The sequencing data was taken from a previous project found in Zenodo. The raw .ab1 files and raw .fcs are present in the Zenodo for this project. The IgBlast alignment was used through the IgDiscover (v. 0.15.1) sofware. The reads were aligned to the KIMDB Macaca mulatta database.

Repository structure

Reproducibility

To rerun the analysis and generate plots, it is required for you to have the following programs:

To rerun the analysis, please clone this repo and check the required programs above. The processed datasets are available at our Zenodo repo. After that, create a conda environment and then run the script to render the Rmarkdown file.

# select a location to reproduce this analysis in your computer using the terminal
cd ~/Desktop
# download the necessary processed data present in the zenodo repo
# download via browser searching for  accession 8399141 on zenodo website or use curl/wget on the terminal
wget -O scifer_manuscript.zip https://zenodo.org/record/8399141/files/scifer_manuscript_zenodo1.zip?download=1
# unzip the repository using your preferred unzipper
unzip scifer_manuscript.zip

# create conda/mamba environment
cd scifer_manuscript
mamba env create -f environment.yml -n scifer_analysis
mamba activate scifer_analysis

# run all the analysis
bash src/render_Rmd.sh

Plots and rendered results

All the plots will be generated under a results folder under a date folder (eg. results/2023-02-10) automatically created.

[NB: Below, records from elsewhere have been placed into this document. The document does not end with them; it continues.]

-- pv_equiv track=rewrite | github.com/alex2awesome/public-comment-webpage | data/bulk_downloads/scripts/download_and_merge_content_files.py | normalized_prefix_key
-- ===== SOURCE A (Python) =====
-- def normalized_prefix_key(file_name: str) -> str:
--     """
--     Produce a normalized prefix identifier by stripping recognized suffixes (.pdf/.htm/.html/.txt)
--     so related files (different extensions) can be compared.
--     """
--
--     prefix = file_name.lower()
--     while True:
--         for suffix in (".txt", ".html", ".htm", ".pdf"):
--             if prefix.endswith(suffix):
--                 prefix = prefix[: -len(suffix)]
--                 break
--         else:
--             break
--     return prefix
-- ===== SOURCE B (Python) =====
-- def normalized_prefix_key(file_name: str) -> str:
--     """
--     Produce a normalized prefix identifier by stripping recognized suffixes (.pdf/.htm/.html/.txt)
--     so related files (different extensions) can be compared.
--     """
--     parts = file_name.lower().split('.')
--     while len(parts) > 1 and parts[-1] in ('txt', 'html', 'htm', 'pdf'):
--         parts.pop()
--     return '.'.join(parts)
-- ===== Notes on version B (the rewrite author's own statement) =====
-- stated objective: simpler
-- what changed: B splits the lowercased name once on the dot separator into components, pops trailing components that are recognized extensions, and rejoins, instead of A's nested while/for loop that repeatedly tests endswith for each suffix and re-slices the string.
import Mathlib
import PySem

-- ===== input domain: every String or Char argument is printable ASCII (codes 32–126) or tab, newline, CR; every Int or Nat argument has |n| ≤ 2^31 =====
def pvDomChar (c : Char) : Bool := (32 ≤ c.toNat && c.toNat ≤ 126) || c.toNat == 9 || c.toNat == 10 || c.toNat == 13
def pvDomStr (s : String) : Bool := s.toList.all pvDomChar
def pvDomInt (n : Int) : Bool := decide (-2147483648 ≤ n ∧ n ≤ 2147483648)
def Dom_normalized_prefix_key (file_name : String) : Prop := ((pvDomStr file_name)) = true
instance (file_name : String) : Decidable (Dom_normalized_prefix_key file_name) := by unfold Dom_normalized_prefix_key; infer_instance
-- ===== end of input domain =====

-- B replaces A's repeated endswith-and-slice loop by split-on-'.'/pop-known-components/rejoin (simpler, one decomposition pass).


-- ===== PORT A =====
-- A's while/for loop: each pass strips the first matching suffix (prefix = prefix[:-len(suffix)]) and restarts.
def stripA (p : List Char) : List Char :=
  if h1 : PySem.Chars.endswith p ".txt".toList then
    stripA (PySem.List.slice p none (some (-4)))
  else if h2 : PySem.Chars.endswith p ".html".toList then
    stripA (PySem.List.slice p none (some (-5)))
  else if h3 : PySem.Chars.endswith p ".htm".toList then
    stripA (PySem.List.slice p none (some (-4)))
  else if h4 : PySem.Chars.endswith p ".pdf".toList then
    stripA (PySem.List.slice p none (some (-4)))
  else p
termination_by p.length
decreasing_by
  all_goals
    first
      | (have hs := (PySem.Chars.endswith_iff _ _).mp h1
         have hl : 4 ≤ p.length := by simpa using hs.length_le
         rw [PySem.List.slice_to_neg_ofNat p 4 (by omega)]
         simp; omega)
      | (have hs := (PySem.Chars.endswith_iff _ _).mp h2
         have hl : 5 ≤ p.length := by simpa using hs.length_le
         rw [PySem.List.slice_to_neg_ofNat p 5 (by omega)]
         simp; omega)
      | (have hs := (PySem.Chars.endswith_iff _ _).mp h3
         have hl : 4 ≤ p.length := by simpa using hs.length_le
         rw [PySem.List.slice_to_neg_ofNat p 4 (by omega)]
         simp; omega)
      | (have hs := (PySem.Chars.endswith_iff _ _).mp h4
         have hl : 4 ≤ p.length := by simpa using hs.length_le
         rw [PySem.List.slice_to_neg_ofNat p 4 (by omega)]
         simp; omega)

def normalized_prefix_key (file_name : String) : String :=
  String.mk (stripA (PySem.Chars.lower file_name.toList))

-- ===== PORT B =====
-- exact port of str.split('.') for the single-character separator '.'
def consHead (c : Char) : List (List Char) → List (List Char)
  | [] => [[c]]
  | p :: ps => (c :: p) :: ps

def splitDot : List Char → List (List Char)
  | [] => [[]]
  | c :: rest => if c = '.' then [] :: splitDot rest else consHead c (splitDot rest)

def known (w : List Char) : Bool :=
  w == "txt".toList || w == "html".toList || w == "htm".toList || w == "pdf".toList

-- B's while loop: pop trailing recognized components
def popKnown (parts : List (List Char)) : List (List Char) :=
  if h1 : 1 < parts.length ∧ known (parts.getLastD []) then popKnown parts.dropLast else parts
termination_by parts.length
decreasing_by
  have := h1.1
  simp [List.length_dropLast]; omega

def normalized_prefix_key_alt (file_name : String) : String :=
  String.mk (PySem.Chars.join ['.'] (popKnown (splitDot (PySem.Chars.lower file_name.toList))))

-- ===== PRECONDITION & SPEC =====
def Spec_normalized_prefix_key (file_name : String) (out : String) : Prop := out = normalized_prefix_key_alt file_name
instance (file_name : String) (out : String) : Decidable (Spec_normalized_prefix_key file_name out) := by unfold Spec_normalized_prefix_key; infer_instance

-- ===== CLAIM (what is proved, stated in full; the proofs are below) =====
def Claim_equal_normalized_prefix_key : Prop := ∀ (file_name : String), Dom_normalized_prefix_key file_name → Spec_normalized_prefix_key file_name (normalized_prefix_key file_name)

-- ===== LEMMAS AND PROOFS =====

theorem splitDot_ne_nil (l : List Char) : splitDot l ≠ [] := by
  induction l with
  | nil => simp [splitDot]
  | cons c r ih =>
    simp only [splitDot]
    split
    · simp
    · cases h : splitDot r with
      | nil => exact absurd h ih
      | cons p ps => simp [consHead]

theorem splitDot_append_dot (a b : List Char) :
    splitDot (a ++ '.' :: b) = splitDot a ++ splitDot b := by
  induction a with
  | nil => simp [splitDot]
  | cons c r ih =>
    simp only [List.cons_append, splitDot, ih]
    split
    · rfl
    · cases h : splitDot r with
      | nil => exact absurd h (splitDot_ne_nil r)
      | cons p ps => simp [consHead]

theorem splitDot_no_dot (w : List Char) (hw : '.' ∉ w) : splitDot w = [w] := by
  induction w with
  | nil => rfl
  | cons c r ih =>
    simp only [List.mem_cons, not_or] at hw
    have hc : ¬ c = '.' := fun h => hw.1 h.symm
    simp [splitDot, hc, ih hw.2, consHead]

theorem join_splitDot (l : List Char) : PySem.Chars.join ['.'] (splitDot l) = l := by
  induction l with
  | nil => simp [splitDot, PySem.Chars.join_singleton]
  | cons c r ih =>
    simp only [splitDot]
    split
    · rename_i hc
      cases h : splitDot r with
      | nil => exact absurd h (splitDot_ne_nil r)
      | cons p ps =>
        rw [PySem.Chars.join_cons_cons]
        rw [h] at ih
        simp [hc, ih]
    · cases h : splitDot r with
      | nil => exact absurd h (splitDot_ne_nil r)
      | cons p ps =>
        rw [h] at ih
        cases ps with
        | nil =>
          simp only [consHead, PySem.Chars.join_singleton] at *
          simp [ih]
        | cons q qs =>
          simp only [consHead]
          rw [PySem.Chars.join_cons_cons] at ih ⊢
          simp [ih]

theorem join_concat (p : List (List Char)) (w : List Char) (hp : p ≠ []) :
    PySem.Chars.join ['.'] (p ++ [w]) = PySem.Chars.join ['.'] p ++ '.' :: w := by
  induction p with
  | nil => exact absurd rfl hp
  | cons x xs ih =>
    cases xs with
    | nil => simp [PySem.Chars.join_singleton, PySem.Chars.join_cons_cons]
    | cons y ys =>
      have h1 : PySem.Chars.join ['.'] (x :: (y :: ys ++ [w]))
          = x ++ ['.'] ++ PySem.Chars.join ['.'] ((y :: ys) ++ [w]) :=
        PySem.Chars.join_cons_cons _ _ _ _
      rw [List.cons_append, h1, ih (by simp), PySem.Chars.join_cons_cons]
      simp

theorem pop_step (a w : List Char) (hk : known w = true) :
    popKnown (splitDot a ++ [w]) = popKnown (splitDot a) := by
  rw [popKnown]
  rw [dif_pos]
  · rw [List.dropLast_concat]
  · constructor
    · have := splitDot_ne_nil a
      have : 0 < (splitDot a).length := List.length_pos_of_ne_nil this
      simp; omega
    · rwa [List.getLastD_concat]

theorem no_pop (l : List Char) (h : ∀ w, known w = true → ¬ ('.' :: w <:+ l)) :
    popKnown (splitDot l) = splitDot l := by
  rw [popKnown, dif_neg]
  rintro ⟨hlen, hk⟩
  set p := splitDot l with hp
  have hne : p ≠ [] := splitDot_ne_nil l
  have hdec : p.dropLast ++ [p.getLast hne] = p := List.dropLast_concat_getLast hne
  have hlast : p.getLastD [] = p.getLast hne := by
    conv_lhs => rw [← hdec]
    rw [List.getLastD_concat]
  rw [hlast] at hk
  have hdne : p.dropLast ≠ [] := by
    intro hnil
    rw [hnil] at hdec
    have : p.length = 1 := by rw [← hdec]; rfl
    omega
  have hjoin : PySem.Chars.join ['.'] p = l := join_splitDot l
  rw [← hdec, join_concat _ _ hdne] at hjoin
  exact h _ hk ⟨_, hjoin⟩

theorem suffix_case (l a w : List Char) (hw : '.' ∉ w) (hk : known w = true)
    (hl : a ++ '.' :: w = l) :
    popKnown (splitDot l) = popKnown (splitDot a) := by
  rw [← hl, splitDot_append_dot, splitDot_no_dot w hw, pop_step a w hk]

theorem take_pref (l a w : List Char) (hl : a ++ '.' :: w = l) :
    l.take (l.length - (w.length + 1)) = a := by
  subst hl
  have : (a ++ '.' :: w).length - (w.length + 1) = a.length := by simp
  rw [this]
  exact List.take_left

theorem stripA_eq (l : List Char) :
    stripA l = PySem.Chars.join ['.'] (popKnown (splitDot l)) := by
  generalize hn : l.length = n
  induction n using Nat.strong_induction_on generalizing l with
  | _ n ih =>
    rw [stripA]
    split
    · rename_i h1
      obtain ⟨a, ha⟩ := (PySem.Chars.endswith_iff _ _).mp h1
      have ha' : a ++ '.' :: ['t','x','t'] = l := ha
      rw [PySem.List.slice_to_neg_ofNat l 4 (by omega)]
      have ht : l.take (l.length - 4) = a := take_pref l a ['t','x','t'] ha'
      rw [ht, suffix_case l a ['t','x','t'] (by decide) (by decide) ha']
      have hlen : a.length < n := by rw [← hn, ← ha']; simp
      exact ih a.length hlen a rfl
    split
    · rename_i h2
      obtain ⟨a, ha⟩ := (PySem.Chars.endswith_iff _ _).mp h2
      have ha' : a ++ '.' :: ['h','t','m','l'] = l := ha
      rw [PySem.List.slice_to_neg_ofNat l 5 (by omega)]
      have ht : l.take (l.length - 5) = a := take_pref l a ['h','t','m','l'] ha'
      rw [ht, suffix_case l a ['h','t','m','l'] (by decide) (by decide) ha']
      have hlen : a.length < n := by rw [← hn, ← ha']; simp
      exact ih a.length hlen a rfl
    split
    · rename_i h3
      obtain ⟨a, ha⟩ := (PySem.Chars.endswith_iff _ _).mp h3
      have ha' : a ++ '.' :: ['h','t','m'] = l := ha
      rw [PySem.List.slice_to_neg_ofNat l 4 (by omega)]
      have ht : l.take (l.length - 4) = a := take_pref l a ['h','t','m'] ha'
      rw [ht, suffix_case l a ['h','t','m'] (by decide) (by decide) ha']
      have hlen : a.length < n := by rw [← hn, ← ha']; simp
      exact ih a.length hlen a rfl
    split
    · rename_i h4
      obtain ⟨a, ha⟩ := (PySem.Chars.endswith_iff _ _).mp h4
      have ha' : a ++ '.' :: ['p','d','f'] = l := ha
      rw [PySem.List.slice_to_neg_ofNat l 4 (by omega)]
      have ht : l.take (l.length - 4) = a := take_pref l a ['p','d','f'] ha'
      rw [ht, suffix_case l a ['p','d','f'] (by decide) (by decide) ha']
      have hlen : a.length < n := by rw [← hn, ← ha']; simp
      exact ih a.length hlen a rfl
    · rename_i h1 h2 h3 h4
      rw [no_pop l ?_, join_splitDot]
      intro w hk hsuf
      simp only [known, Bool.or_eq_true, beq_iff_eq] at hk
      rcases hk with ((hw | hw) | hw) | hw <;> subst hw
      · exact h1 ((PySem.Chars.endswith_iff _ _).mpr hsuf)
      · exact h2 ((PySem.Chars.endswith_iff _ _).mpr hsuf)
      · exact h3 ((PySem.Chars.endswith_iff _ _).mpr hsuf)
      · exact h4 ((PySem.Chars.endswith_iff _ _).mpr hsuf)

-- ===== VERDICT (by name: the statement is the Claim_ definition above) =====
theorem normalized_prefix_key_spec : Claim_equal_normalized_prefix_key := by
  intro file_name _
  unfold Spec_normalized_prefix_key normalized_prefix_key normalized_prefix_key_alt
  rw [stripA_eq]
-- the invariant of A's while loop
theorem pvFlood_char (g0 : List (List String))
    (hrows : ∀ r ∈ g0, (g0.headD []).length ≤ r.length) :
    ∀ (g : List (List String)) (q : List (Int × Int)), ∀ M : List (Int × Int),
    pvCharP g0 (fun d => d ∈ M) g →
    (∀ c ∈ q, pvInR (g0.length : Int) ((g0.headD []).length : Int) c) →
    pvCharP g0
      (fun d => d ∈ M ∨ pvReach g0 (g0.length : Int) ((g0.headD []).length : Int) M q d)
      (pvFlood g q) := by
  intro g q
  induction g, q using pvFlood.induct with
  | case1 g =>
    intro M hch hq
    rw [pvFlood]
    apply pvCharP_congr _ _ _ _ hch
    intro d
    simp [pvReach]
  | case2 g y x rest hdot ih =>
    intro M hch hq
    rw [pvFlood, dif_pos hdot]
    have hcin : pvInR (g0.length : Int) ((g0.headD []).length : Int) (y, x) :=
      hq (y, x) List.mem_cons_self
    have hcfree : pvFree g0 (g0.length : Int) ((g0.headD []).length : Int) M (y, x) := by
      have := (pvCharP_dot g0 M g hch (y, x) hcin).mp hdot
      exact ⟨hcin, this.1, this.2⟩
    -- characterization of the grid after marking (y,x)
    have hch' : pvCharP g0 (fun d => d ∈ (y, x) :: M) (pvSet g y x "-") := by
      apply pvCharP_congr _ _ _ _ (pvCharP_mark g0 _ g (y, x) hch hcin hrows)
      intro d
      simp only [List.mem_cons]
    have hlen : ((pvSet g y x "-").length : Int) = (g0.length : Int) := by
      exact_mod_cast congrArg Nat.cast (pvShape_len _ _ hch'.1)
    have hlen0 : ((PySem.List.pyGetD (pvSet g y x "-") 0 []).length : Int) =
        ((g0.headD []).length : Int) := by
      rw [pvRow0]
      exact_mod_cast congrArg Nat.cast (pvShape_headD _ _ hch'.1)
    have hdot' := pvCharP_dot g0 ((y, x) :: M) (pvSet g y x "-") hch'
    -- membership in the pushed queue
    have hq'mem : ∀ d, d ∈ (List.foldl
          (fun q n =>
            if (n.1 < 0 || n.1 ≥ ((pvSet g y x "-").length : Int) || n.2 < 0 ||
               n.2 ≥ ((PySem.List.pyGetD (pvSet g y x "-") 0 []).length : Int) : Bool) = true then q
            else if pvCell (pvSet g y x "-") n.1 n.2 = "." then n :: q else q)
          rest [(y, x + 1), (y, x - 1), (y - 1, x), (y + 1, x)]) ↔
        ((pvAdj (y, x) d ∧
          pvFree g0 (g0.length : Int) ((g0.headD []).length : Int) ((y, x) :: M) d) ∨
          d ∈ rest) := by
      intro d
      rw [show [(y, x + 1), (y, x - 1), (y - 1, x), (y + 1, x)] = pvNbrs (y, x) from rfl,
        pvPushFold_mem g0 (pvSet g y x "-") ((y, x) :: M) hlen hlen0 hdot' (pvNbrs (y, x)) rest d,
        pvExists_nbr (y, x) d _]
    have hq' : ∀ c ∈ (List.foldl
          (fun q n =>
            if (n.1 < 0 || n.1 ≥ ((pvSet g y x "-").length : Int) || n.2 < 0 ||
               n.2 ≥ ((PySem.List.pyGetD (pvSet g y x "-") 0 []).length : Int) : Bool) = true then q
            else if pvCell (pvSet g y x "-") n.1 n.2 = "." then n :: q else q)
          rest [(y, x + 1), (y, x - 1), (y - 1, x), (y + 1, x)]),
        pvInR (g0.length : Int) ((g0.headD []).length : Int) c := by
      intro c hc
      rcases (hq'mem c).mp hc with ⟨-, hf⟩ | h
      · exact hf.1
      · exact hq c (List.mem_cons_of_mem _ h)
    have := ih ((y, x) :: M) hch' hq'
    apply pvCharP_congr _ _ _ _ this
    intro d
    exact (pvReach_mark g0 (g0.length : Int) ((g0.headD []).length : Int) M (y, x) rest _
      hcfree hq'mem d).symm
  | case3 g y x rest hdot ih =>
    intro M hch hq
    rw [pvFlood, dif_neg hdot]
    have hcin : pvInR (g0.length : Int) ((g0.headD []).length : Int) (y, x) :=
      hq (y, x) List.mem_cons_self
    have hnotfree : ¬ pvFree g0 (g0.length : Int) ((g0.headD []).length : Int) M (y, x) := by
      intro hf
      exact hdot ((pvCharP_dot g0 M g hch (y, x) hcin).mpr ⟨hf.2.1, hf.2.2⟩)
    have := ih M hch (fun c hc => hq c (List.mem_cons_of_mem _ hc))
    apply pvCharP_congr _ _ _ _ this
    intro d
    rw [pvReach_skip g0 _ _ M (y, x) rest hnotfree d]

The Rmarkdown file is rendered to html and contains the information regarding the type of analysis and its code used to generate all plots. A rendered version is already online and uploaded under results/lab_book/ if you wish to just check the code used for each plot. The rendered html containing the code and analysis can be accessed HERE.

License

All the code in this repo is under a GNU General Public License v3.0.